So I left. Gibraltar, Tangier, Alexandria and then, as I said, Barcelona and the two sailors from Novorossisk . . .
I went up north, ready to scour all the ports on the Baltic. I ended up in Hamburg. In the evening, I wandered in Sankt Pauli. Girls in their windows, boxed in tackiness, with an air of decent housewives displaying their asses. Not one worth fucking, but men were there, strolling about, eyeing them. My God, they looked like first communicants walking slowly to the altar to receive the host! Monumental hard-ons because that one shakes her tits under their noses and they imagine themselves stuffing their pricks in the holy of holies! You bet they haven’t grown one inch since the time when, as adolescents, they shut themselves in the toilet to jerk off out of sight of their mommy’s eyes! Men’s desire disgusts me.
It was certainly not in those alleyways with no dark corners, where the gaudy pink neons filter, that I was going to meet the man from Albuquerque. It was down to the wharves I had to go . . . I hung about between the angular shadows of the container stacks waiting to be loaded. I moved toward the ship I thought was the most rotten, an old tub with the look of a rusty scrap heap. I took the gangway that hadn’t been lifted, a useless precaution anyway. Where could they go, the crew, those poor guys with no papers, with no money? I hadn’t walked three steps onto the deck when a voice came out of the shadows to stop me.

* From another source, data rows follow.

-- pv_equiv track=rewrite | github.com/ROHANSAMUEL134/ACC28-Altruisty-Coding-Challenges | ACC28 Altruisty Coding Challenge/Q3/Q3.py | issteppingnumber
-- ===== SOURCE A (Python) =====
-- def issteppingnumber(num):
--     prev=-1
--     while num:
--         if prev!=-1 and abs(prev-num%10)!=1:
--             return False
--         prev=num%10
--         num//=10
--     return True
-- ===== SOURCE B (Python) =====
-- def issteppingnumber(num):
--     if num < 0:
--         return False
--     digits = []
--     while num:
--         digits.append(num % 10)
--         num //= 10
--     return all(abs(digits[i] - digits[i + 1]) == 1 for i in range(len(digits) - 1))
-- ===== Notes on version B (the rewrite author's own statement) =====
-- stated objective: alternative
-- what changed: B rejects negatives up front and then materializes the whole digit list in one loop before checking adjacent differences in a separate pass, instead of A's fused single loop carrying a prev sentinel (which on negatives grinds to the stable -1 state and returns False).
import Mathlib
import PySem

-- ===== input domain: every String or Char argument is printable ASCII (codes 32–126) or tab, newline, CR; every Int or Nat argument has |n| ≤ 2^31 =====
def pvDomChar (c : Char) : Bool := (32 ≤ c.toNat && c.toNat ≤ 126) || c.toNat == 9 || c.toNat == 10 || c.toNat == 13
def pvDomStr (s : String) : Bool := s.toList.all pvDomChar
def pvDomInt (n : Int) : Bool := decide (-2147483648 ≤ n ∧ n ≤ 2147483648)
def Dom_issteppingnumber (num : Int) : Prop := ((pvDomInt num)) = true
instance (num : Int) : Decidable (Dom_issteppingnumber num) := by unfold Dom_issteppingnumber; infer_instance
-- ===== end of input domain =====

-- B changes the decomposition: one loop materializes the digit list, a second pass checks adjacency (alternative, not faster).

-- ===== PORT A =====
-- A's while-loop: prev sentinel -1, digit = num % 10, num //= 10; for num > 0 Python's
-- % and // on nonnegatives coincide with Nat's, so the loop runs on num.toNat.
-- For num < 0 Python's loop always terminates with `return False` (num //= 10 stabilizes
-- at -1, whose digit 9 then repeats with difference 0); that iteration count is not
-- structural, so the port returns that constant False for the negative branch directly.
def pvALoop (prev : Int) (num : Nat) : Bool :=
  if num = 0 then true
  else if prev ≠ -1 ∧ (prev - (num % 10 : Nat)).natAbs ≠ 1 then false
  else pvALoop ((num % 10 : Nat) : Int) (num / 10)
  decreasing_by exact Nat.div_lt_self (Nat.pos_of_ne_zero (by assumption)) (by norm_num)

def issteppingnumber (num : Int) : Bool :=
  if num < 0 then false else pvALoop (-1) num.toNat

-- ===== PORT B =====
-- B's first loop: collect num % 10 into digits (after B's explicit negative check).
def pvDigits (num : Nat) : List Int :=
  if num = 0 then [] else ((num % 10 : Nat) : Int) :: pvDigits (num / 10)
  decreasing_by exact Nat.div_lt_self (Nat.pos_of_ne_zero (by assumption)) (by norm_num)

-- B's second pass: all(abs(digits[i]-digits[i+1])==1 for i in range(len(digits)-1))
def pvAdjOk : List Int → Bool
  | a :: b :: rest => (a - b).natAbs == 1 && pvAdjOk (b :: rest)
  | _ => true

def issteppingnumber_alt (num : Int) : Bool :=
  if num < 0 then false else pvAdjOk (pvDigits num.toNat)

-- ===== PRECONDITION & SPEC =====
def Spec_issteppingnumber (num : Int) (out : Bool) : Prop := out = issteppingnumber_alt num
instance (num : Int) (out : Bool) : Decidable (Spec_issteppingnumber num out) := by unfold Spec_issteppingnumber; infer_instance

-- ===== CLAIM (what is proved, stated in full; the proofs are below) =====
def Claim_equal_issteppingnumber : Prop := ∀ (num : Int), Dom_issteppingnumber num → Spec_issteppingnumber num (issteppingnumber num)

-- ===== LEMMAS AND PROOFS =====

theorem pvALoop_eq_adjOk (n : Nat) : ∀ prev : Int, 0 ≤ prev →
    pvALoop prev n = pvAdjOk (prev :: pvDigits n) := by
  induction n using Nat.strong_induction_on with
  | _ n ih =>
    intro prev hprev
    by_cases h0 : n = 0
    · subst h0
      simp [pvALoop, pvDigits, pvAdjOk]
    · have hprev' : prev ≠ -1 := by omega
      have hrec := ih (n / 10)
        (Nat.div_lt_self (Nat.pos_of_ne_zero h0) (by norm_num))
        ((n % 10 : Nat) : Int) (by positivity)
      rw [pvALoop, pvDigits, if_neg h0, if_neg h0]
      by_cases hd : (prev - ((n % 10 : Nat) : Int)).natAbs = 1
      · rw [if_neg (by push_cast at hd ⊢; simp [hd]), hrec, pvAdjOk]
        push_cast at hd ⊢
        simp [hd]
      · rw [if_pos ⟨hprev', hd⟩, pvAdjOk]
        push_cast at hd ⊢
        simp [hd]

theorem pvALoop_top (n : Nat) : pvALoop (-1) n = pvAdjOk (pvDigits n) := by
  by_cases h0 : n = 0
  · subst h0; simp [pvALoop, pvDigits, pvAdjOk]
  · rw [pvALoop, pvDigits, if_neg h0, if_neg h0]
    rw [if_neg (by simp)]
    exact pvALoop_eq_adjOk (n / 10) ((n % 10 : Nat) : Int) (by positivity)

-- ===== VERDICT (by name: the statement is the Claim_ definition above) =====
theorem issteppingnumber_spec : Claim_equal_issteppingnumber := by
  intro num _
  unfold Spec_issteppingnumber issteppingnumber issteppingnumber_alt
  by_cases hn : num < 0
  · simp [hn]
  · simp only [hn, if_false]
    exact pvALoop_top num.toNat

“What the hell are you doing here?”
I answered:
“I’m looking for men.”
“Men. What for?”
“For fucking.”
I heard him sneer and saw him come toward me. I thought he must be the captain.
“You’re in the wrong place. Do you know what the men down there look like? For three weeks, since we berthed, their wages haven’t arrived. There’s nothing to take here, fuck off!”
“You’ve got it wrong. I’m the one who pays.”
He grabbed me by the sleeve, and there I was, in what must have been the steward’s room. He and I sat in front of a glass of bad whiskey.
“So then, you are the one who pays? Tell me more.”
I told the captain the woman I had been before, before knowing myself, before knowing who I was. I talked about the deceased lover who had taught me to understand who I was. I told him about my taste for filth and abjection. That what would seem a descent to hell in the eyes of the uninitiated was for me the path to the absolute. That I was not crazy. That I had chosen and that I had to go all the way, till the end of what I had decided to accomplish. And that it was for that reason I was looking for the man from Albuquerque.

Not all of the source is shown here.